Did you give LeBron any crap about Dunkgate?

I can't give him any crap. Being on both sides of the media, I've learned to only react to stuff I know is factual. I don't know that he did what the media said he did, getting dunked on and having his boy get that video. Maybe it was somebody at Nike. Know what I'm sayin'?

I do. Besides, why would he care?

That dunk was terrible! The way they was talking, I thought it was a [sex tape]. That was a tiny, puny dunk. Remember when [Shawn] Kemp dunked on Alton Lister, or Vince Carter dunked on Alonzo [Mourning]? Those were dunks. That bull---- little dunk? Terrible.

You ever dunk on LeBron?

I don't know.

Has he ever dunked on you?

I've only been dunked on once in 17 years. Look it up. I don't get dunked on. Something gonna happen if you try to dunk on me.
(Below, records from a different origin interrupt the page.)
-- pv_equiv track=rewrite | github.com/skr006/Adobe-Hackathon-1B | app.py | hierarchical_split
-- ===== SOURCE A (Python) =====
-- def hierarchical_split(text):
--     lines = text.split('\n')
--     chunks = []
--     current_chunk = []
--     for line in lines:
--         if line.strip() == "":
--             continue
--         if line.strip().endswith(":") or line.strip().istitle():
--             if current_chunk:
--                 chunks.append("\n".join(current_chunk))
--                 current_chunk = []
--         current_chunk.append(line)
--     if current_chunk:
--         chunks.append("\n".join(current_chunk))
--     return chunks
-- ===== SOURCE B (Python) =====
-- def _is_heading(line):
--     t = line.strip()
--     return t.endswith(':') or t.istitle()
--
-- def hierarchical_split(text):
--     lines = [l for l in text.split('\n') if l.strip()]
--     chunks = []
--     i = 0
--     while i < len(lines):
--         j = i + 1
--         while j < len(lines) and not _is_heading(lines[j]):
--             j += 1
--         chunks.append('\n'.join(lines[i:j]))
--         i = j
--     return chunks
-- ===== Notes on version B (the rewrite author's own statement) =====
-- stated objective: alternative
-- what changed: A's single accumulate-and-flush loop with mutable chunk state is replaced by first filtering out blank lines and then recursively slicing the filtered list into segments at heading lines (head line plus following non-heading lines).
import Mathlib
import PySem

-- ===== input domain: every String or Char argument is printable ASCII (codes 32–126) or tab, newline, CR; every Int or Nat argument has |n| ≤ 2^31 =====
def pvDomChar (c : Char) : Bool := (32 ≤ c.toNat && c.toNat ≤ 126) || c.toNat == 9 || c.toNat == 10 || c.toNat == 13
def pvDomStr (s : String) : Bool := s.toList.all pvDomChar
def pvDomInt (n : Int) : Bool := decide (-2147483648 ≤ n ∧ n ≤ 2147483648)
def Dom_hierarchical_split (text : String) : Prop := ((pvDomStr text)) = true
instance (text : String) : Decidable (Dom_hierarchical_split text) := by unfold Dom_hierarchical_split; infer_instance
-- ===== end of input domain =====

-- B replaces A's accumulate-and-flush loop by "filter the blank lines, then recursively slice the
-- list at heading lines" (same return value; objective: alternative decomposition, no speed claim).

-- shared helper: ASCII uppercase / lowercase (exact for the printable-ASCII domain)
def pvIsUpper (c : Char) : Bool := 65 ≤ c.toNat && c.toNat ≤ 90
def pvIsLower (c : Char) : Bool := 97 ≤ c.toNat && c.toNat ≤ 122

-- str.istitle() for ASCII text, CPython's loop (early return ported as recursion)
def pvIstitleAux : List Char → Bool → Bool → Bool
  | [], _, cased => cased
  | c :: cs, prev, cased =>
    if pvIsUpper c then (if prev then false else pvIstitleAux cs true true)
    else if pvIsLower c then (if !prev then false else pvIstitleAux cs true true)
    else pvIstitleAux cs false cased

def pvIstitle (cs : List Char) : Bool := pvIstitleAux cs false false

-- shared helper: line.strip().endswith(":") or line.strip().istitle()
def pvIsHeading (l : List Char) : Bool :=
  let t := PySem.Chars.strip l
  PySem.Chars.endswith t [':'] || pvIstitle t

def pvJoin (cur : List (List Char)) : String := String.ofList (PySem.Chars.join ['\n'] cur)

-- ===== PORT A =====
-- A's loop body: skip blank lines; on a heading flush the nonempty current chunk; append the line
def pvStepA (st : List String × List (List Char)) (line : List Char) :
    List String × List (List Char) :=
  if PySem.Chars.strip line = [] then st
  else
    let st2 := if pvIsHeading line then
        (if st.2 = [] then st else (st.1 ++ [pvJoin st.2], [])) else st
    (st2.1, st2.2 ++ [line])

def hierarchical_split (text : String) : List String :=
  let lines := PySem.Chars.splitOn text.toList ['\n']
  let st := lines.foldl pvStepA ([], [])
  if st.2 = [] then st.1 else st.1 ++ [pvJoin st.2]

-- ===== PORT B =====
-- B: on the blank-filtered lines, each chunk is the head line plus the following non-heading lines
def pvChunks : List (List Char) → List String
  | [] => []
  | l :: rest =>
    pvJoin (l :: rest.takeWhile (fun x => !pvIsHeading x))
      :: pvChunks (rest.dropWhile (fun x => !pvIsHeading x))
termination_by ls => ls.length
decreasing_by
  simpa [Nat.lt_succ_iff] using (List.dropWhile_sublist (l := rest) (p := fun x => !pvIsHeading x)).length_le

def hierarchical_split_alt (text : String) : List String :=
  pvChunks ((PySem.Chars.splitOn text.toList ['\n']).filter
    (fun l => !decide (PySem.Chars.strip l = [])))

-- ===== PRECONDITION & SPEC =====
def Spec_hierarchical_split (text : String) (out : List String) : Prop := out = hierarchical_split_alt text
instance (text : String) (out : List String) : Decidable (Spec_hierarchical_split text out) := by unfold Spec_hierarchical_split; infer_instance

-- ===== CLAIM (what is proved, stated in full; the proofs are below) =====
def Claim_equal_hierarchical_split : Prop := ∀ (text : String), Dom_hierarchical_split text → Spec_hierarchical_split text (hierarchical_split text)

-- ===== LEMMAS AND PROOFS =====

theorem pvChunks_cons (l : List Char) (rest : List (List Char)) :
    pvChunks (l :: rest) = pvJoin (l :: rest.takeWhile (fun x => !pvIsHeading x))
      :: pvChunks (rest.dropWhile (fun x => !pvIsHeading x)) := by
  rw [pvChunks.eq_def]

def pvFinal (st : List String × List (List Char)) : List String :=
  if st.2 = [] then st.1 else st.1 ++ [pvJoin st.2]

-- blank lines leave A's state unchanged: folding over the filtered list is the same
theorem foldl_stepA_filter (ls : List (List Char)) (st : List String × List (List Char)) :
    ls.foldl pvStepA st =
      (ls.filter (fun l => !decide (PySem.Chars.strip l = []))).foldl pvStepA st := by
  induction ls generalizing st with
  | nil => rfl
  | cons x xs ih =>
    by_cases hx : PySem.Chars.strip x = []
    · simp [hx, List.foldl_cons, pvStepA, ih]
    · simp [hx, List.foldl_cons, ih]

-- the invariant of A's loop on blank-free lines, phrased against B's slicing
theorem stepA_invariant (ls : List (List Char)) (chunks : List String)
    (cur : List (List Char)) (hcur : cur ≠ [])
    (hnb : ∀ l ∈ ls, PySem.Chars.strip l ≠ []) :
    pvFinal (ls.foldl pvStepA (chunks, cur)) =
      chunks ++ (pvJoin (cur ++ ls.takeWhile (fun x => !pvIsHeading x))
        :: pvChunks (ls.dropWhile (fun x => !pvIsHeading x))) := by
  induction ls generalizing chunks cur with
  | nil => simp [pvFinal, hcur, pvChunks]
  | cons x xs ih =>
    have hnbx : PySem.Chars.strip x ≠ [] := hnb x (by simp)
    have hnb' : ∀ l ∈ xs, PySem.Chars.strip l ≠ [] := fun l hl => hnb l (by simp [hl])
    by_cases hh : pvIsHeading x
    · have hstep : pvStepA (chunks, cur) x = (chunks ++ [pvJoin cur], [x]) := by
        simp [pvStepA, hnbx, hh, hcur]
      rw [List.foldl_cons, hstep, ih _ _ (by simp) hnb']
      rw [List.takeWhile_cons, List.dropWhile_cons]
      simp [hh, pvChunks_cons]
    · have hstep : pvStepA (chunks, cur) x = (chunks, cur ++ [x]) := by
        simp [pvStepA, hnbx, hh]
      rw [List.foldl_cons, hstep, ih _ _ (by simp) hnb']
      rw [List.takeWhile_cons, List.dropWhile_cons]
      simp [hh]

-- ===== VERDICT (by name: the statement is the Claim_ definition above) =====
theorem hierarchical_split_spec : Claim_equal_hierarchical_split := by
  intro text _
  unfold Spec_hierarchical_split hierarchical_split hierarchical_split_alt
  show pvFinal ((PySem.Chars.splitOn text.toList ['\n']).foldl pvStepA ([], [])) =
    pvChunks ((PySem.Chars.splitOn text.toList ['\n']).filter
      (fun l => !decide (PySem.Chars.strip l = [])))
  rw [foldl_stepA_filter]
  rcases hc : (PySem.Chars.splitOn text.toList ['\n']).filter
      (fun l => !decide (PySem.Chars.strip l = [])) with _ | ⟨l, rest⟩
  · simp [pvFinal, pvChunks]
  · have hall : ∀ x ∈ l :: rest, PySem.Chars.strip x ≠ [] := by
      intro x hx
      have : x ∈ (PySem.Chars.splitOn text.toList ['\n']).filter
          (fun l => !decide (PySem.Chars.strip l = [])) := hc ▸ hx
      simpa using (List.mem_filter.mp this).2
    have hstep : pvStepA ([], []) l = ([], [l]) := by
      simp [pvStepA, hall l (by simp)]
    rw [List.foldl_cons, hstep,
      stepA_invariant rest [] [l] (by simp) (fun x hx => hall x (by simp [hx]))]
    rw [pvChunks_cons]
    simp
theorem pvMainA (ks : List Int) (cur : List String) (m : Bool)
    (hdesc : ks.Pairwise (fun a b => b ≤ a)) (hpos : ∀ k ∈ ks, 1 ≤ k) :
    ks.foldl pvStepK (cur, m)
      = (pvExpand ks cur 0, m || ks.any (fun k => decide (k - 1 < (cur.length : Int)))) := by
  induction ks generalizing cur m with
  | nil =>
    simp [List.foldl_nil, pvExpand_no_keys ([] : List Int) cur 0 (by simp)]
  | cons k ks ih =>
    rw [List.pairwise_cons] at hdesc
    obtain ⟨hhead, hdesc'⟩ := hdesc
    have h1 : 1 ≤ k := hpos k (by simp)
    have hpos' : ∀ k' ∈ ks, 1 ≤ k' := fun k' hm => hpos k' (by simp [hm])
    rw [List.foldl_cons]
    by_cases hlt : k - 1 < (cur.length : Int)
    · set p : Nat := (k - 1).toNat with hpdef
      have hpi : ((p : Nat) : Int) = k - 1 := Int.toNat_of_nonneg (by omega)
      have hp : p < cur.length := by omega
      have hstep : pvStepK (cur, m) k = (cur.take p ++ pvComment cur[p] :: cur.drop p, true) := by
        unfold pvStepK
        simp only [hlt, if_pos]
        rw [show (k - 1) = ((p : Nat) : Int) from hpi.symm]
        rw [PySem.List.insert_natCast cur p _ (by omega)]
        rw [PySem.List.pyGet?_natCast]
        simp [List.getElem?_eq_getElem hp]
      rw [hstep, ih _ true hdesc' hpos']
      have hexp : pvExpand ks (cur.take p ++ pvComment cur[p] :: cur.drop p) 0
          = pvExpand (k :: ks) cur 0 := by
        have := pvExpand_insert p cur 0 ks hp (fun k' hm => by
          have := hhead k' hm; omega)
        rw [this, show ((0 : Int) + p + 1) = k by omega]
      rw [hexp]
      simp only [List.any_cons, hlt, decide_true, Bool.true_or, Bool.or_true]
    · have hstep : pvStepK (cur, m) k = (cur, m) := by
        unfold pvStepK; simp [hlt]
      rw [hstep, ih _ m hdesc' hpos']
      have hexp : pvExpand (k :: ks) cur 0 = pvExpand ks cur 0 :=
        pvExpand_drop _ _ _ _ (Or.inr (by omega))
      rw [hexp]
      have hnk : ¬ (k ≤ (cur.length : Int)) := by omega
      simp [List.any_cons, hnk]

def pvExpandF (f : Int → Int) : List String → Int → List String
  | [], _ => []
  | l :: rest, s => List.replicate (f s).toNat (pvComment l) ++ l :: pvExpandF f rest (s + 1)

theorem pvExpB (f : Int → Int) (ls : List String) (s : Int) (acc : List String) :
    (PySem.List.enumerate ls s).foldl
        (fun acc p =>
          let c := f p.1
          if c ≠ 0 then acc ++ (List.replicate c.toNat (pvComment p.2) ++ [p.2])
          else acc ++ [p.2]) acc
      = acc ++ pvExpandF f ls s := by
  induction ls generalizing s acc with
  | nil => simp [PySem.List.enumerate_nil, pvExpandF]
  | cons l rest ih =>
    rw [PySem.List.enumerate_cons, List.foldl_cons, ih]
    by_cases h : f s ≠ 0
    · simp [pvExpandF, h]
    · simp only [ne_eq, not_not] at h
      simp [pvExpandF, h]

theorem pvExpand_id (ks : List Int) (ls : List String) (s : Int)
    (h : ∀ j : Int, s ≤ j → j < s + ls.length → ks.count (j + 1) = 0) :
    pvExpand ks ls s = ls := by
  induction ls generalizing s with
  | nil => rfl
  | cons l rest ih =>
    have h0 : ks.count (s + 1) = 0 := h s le_rfl (by simp)
    have ht : pvExpand ks rest (s + 1) = rest :=
      ih (s + 1) (fun j hj1 hj2 => h j (by omega) (by simp at hj2 ⊢; omega))
    simp [pvExpand, h0, ht]

theorem pvExpandF_eq (f : Int → Int) (ks : List Int) (ls : List String) (s : Int)
    (h : ∀ j : Int, s ≤ j → j < s + ls.length → (f j).toNat = ks.count (j + 1)) :
    pvExpandF f ls s = pvExpand ks ls s := by
  induction ls generalizing s with
  | nil => rfl
  | cons l rest ih =>
    have h0 : (f s).toNat = ks.count (s + 1) := h s le_rfl (by simp)
    have ht : pvExpandF f rest (s + 1) = pvExpand ks rest (s + 1) :=
      ih (s + 1) (fun j hj1 hj2 => h j (by omega) (by simp at hj2 ⊢; omega))
    simp [pvExpandF, pvExpand, h0, ht]

theorem pvSetOfList_eq_nil_iff (xs : List Int) : PySem.Set.ofList xs = [] ↔ xs = [] := by
  cases xs with
  | nil => simp
  | cons x t =>
    constructor
    · intro h; rw [PySem.Set.ofList_cons] at h; cases h
    · intro h; cases h
theorem pvMlenPos (K : Int) (li : Int) (h0 : 0 ≤ li) (h1 : li < 2 * K - 3) :
    0 ≤ PySem.Int.floordiv (min li (2 * K - 4 - li)) 2 + 1 := by
  rw [PySem.Int.floordiv_eq_ediv_of_pos (by norm_num)]
  omega

theorem pvLnsCF (K : Int) :
    pvLns K = (PySem.List.pyRange 0 (2 * K - 3) 1).map
      (fun li => (PySem.Int.floordiv (min li (2 * K - 4 - li)) 2 + 1).toNat) := by
  rw [pvLns, pvLens, pvRowsCF, List.map_map]
  refine List.map_congr_left (fun li hli => ?_)
  simp only [Function.comp_apply, pvAscRow, List.length_map, PySem.List.length_pyRange_one]
  omega

theorem pvBlocksLayers (K b1 b2 : Int) : ∀ (lis : List Int) (s : Int),
    (∀ li ∈ lis, 0 ≤ PySem.Int.floordiv (min li (2 * K - 4 - li)) 2 + 1) →
    pvBlocks b1 b2 s (lis.map (fun li => (PySem.Int.floordiv (min li (2 * K - 4 - li)) 2 + 1).toNat))
      = (pvLayersFrom K s lis).map
          (fun slp => (PySem.List.pyRange slp.1 (slp.1 + slp.2.1) 1).flatMap
            (fun r => [b1 + r, b2 + r])) := by
  intro lis
  induction lis with
  | nil => intro s _; rfl
  | cons li t ih =>
    intro s hpos
    have h0 : (((PySem.Int.floordiv (min li (2 * K - 4 - li)) 2 + 1).toNat : Nat) : Int)
        = PySem.Int.floordiv (min li (2 * K - 4 - li)) 2 + 1 := by
      have := hpos li (by simp)
      omega
    simp only [List.map_cons, pvBlocks, pvLayersFrom, List.map_cons, h0]
    rw [ih _ (fun x hx => hpos x (by simp [hx]))]

theorem pvBlocksCF (I K f : Int) :
    pvBlocks (f * pvG K) ((pvHalf I K + f) * pvG K) 0 (pvLns K)
      = (pvAltLayers K).map
          (fun slp => (PySem.List.pyRange slp.1 (slp.1 + slp.2.1) 1).flatMap
            (fun r => [f * pvG K + r, (pvHalf I K + f) * pvG K + r])) := by
  rw [pvLnsCF, pvAltLayers_eq,
      pvBlocksLayers K _ _ _ 0
        (fun li hli => by
          obtain ⟨h0, h1⟩ := PySem.List.mem_pyRange_one.1 hli
          exact pvMlenPos K li h0 h1)]

theorem pvFlatCF (K : Int) :
    pvFlat K = (pvAltLayers K).flatMap
      (fun slp => (PySem.List.pyRange 0 slp.2.1 1).map (fun e => 2 * e + slp.2.2)) := by
  rw [pvFlat, pvRowsCF, pvAltLayers_eq, List.flatMap_def, pvLayersRows]

-- === zip/exchange lemmas for the QNN layers ===
theorem pvSetConcat (xs : List (List Int)) (q : List Int) (Q' : List (List Int)) (v : List Int) :
    (xs ++ q :: Q').set xs.length v = xs ++ v :: Q' := by
  induction xs with
  | nil => rfl
  | cons x t ih => simp [List.set_cons_succ, ih]

theorem pvGetDConcat (xs : List (List Int)) (q : List Int) (Q' : List (List Int)) :
    (xs ++ q :: Q').getD xs.length [] = q := by
  induction xs with
  | nil => rfl
  | cons x t ih => simpa using ih

theorem pvAppendAtConcat (xs : List (List Int)) (q : List Int) (Q' : List (List Int))
    (b : List Int) :
    pvAppendAt (xs ++ q :: Q') ((xs.length : Nat) : Int) b = xs ++ (q ++ b) :: Q' := by
  rw [pvAppendAt_toNat _ _ _ (by omega), Int.toNat_natCast, pvGetDConcat, pvSetConcat]
lemma set_contains_ofList (hs : List String) (c : String) :
    PySem.Set.contains (PySem.Set.ofList hs) c = hs.contains c := by
  have h1 : PySem.Set.contains (PySem.Set.ofList hs) c = true ↔ c ∈ PySem.Set.ofList hs := by
    simp [PySem.Set.contains]
  have h2 : c ∈ PySem.Set.ofList hs ↔ c ∈ hs := PySem.Set.mem_ofList hs c
  by_cases h : c ∈ hs
  · simp [h1, h2, h, List.contains_iff_mem]
  · have h3 : ¬ (PySem.Set.contains (PySem.Set.ofList hs) c = true) := by
      rw [h1, h2]; exact h
    simp only [Bool.not_eq_true] at h3
    simp [h3, h]

-- ===== VERDICT (by name: the statement is the Claim_ definition above) =====
theorem selection_unique_transitions_spec : Claim_equal_selection_unique_transitions := by
  intro lines _ _
  unfold Spec_selection_unique_transitions
  unfold selection_unique_transitions selection_unique_transitions_alt
  simp only
  rw [foldl_foldl_flatMap, foldl_selA_inner]
  dsimp only
  rw [foldl_append_id, eraseFoldl_eq_filter _ _ (conditions_automata_nodup _ _),
    dedup_eq_pvDedupFrom, ← conditions_automata_eq]
  simp only [set_contains_ofList, List.nil_append]

@[simp] theorem selection_unique_transitions_raises : Claim_raises_selection_unique_transitions := by
  unfold Claim_raises_selection_unique_transitions
  constructor
  · intro lines _ hr hp
    exact hp.2 hr.2
  · decide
Which was more embarrassing: that dunk, or you getting denied at the White House gate?

[laughs] The White House, but that wasn't really that embarrassing. Working in law enforcement, you understand national security. I like the fact that they stood their ground. So what if I'm Shaq? I'm big, but I'm not that big. I didn't have the clearance. Now, listen, if I were to use my political connections, get on the phone in D.C., I could've easily made it in. But I wanted to see if I could get in without cheating.

LeBron campaigned for Obama. Gonna hit him up for an introduction?

[laughs] Nah, I'm good.

Something else LeBron got an odd amount of heat for: What are your thoughts on his decision to skip out on the post-elimination handshake with the Magic?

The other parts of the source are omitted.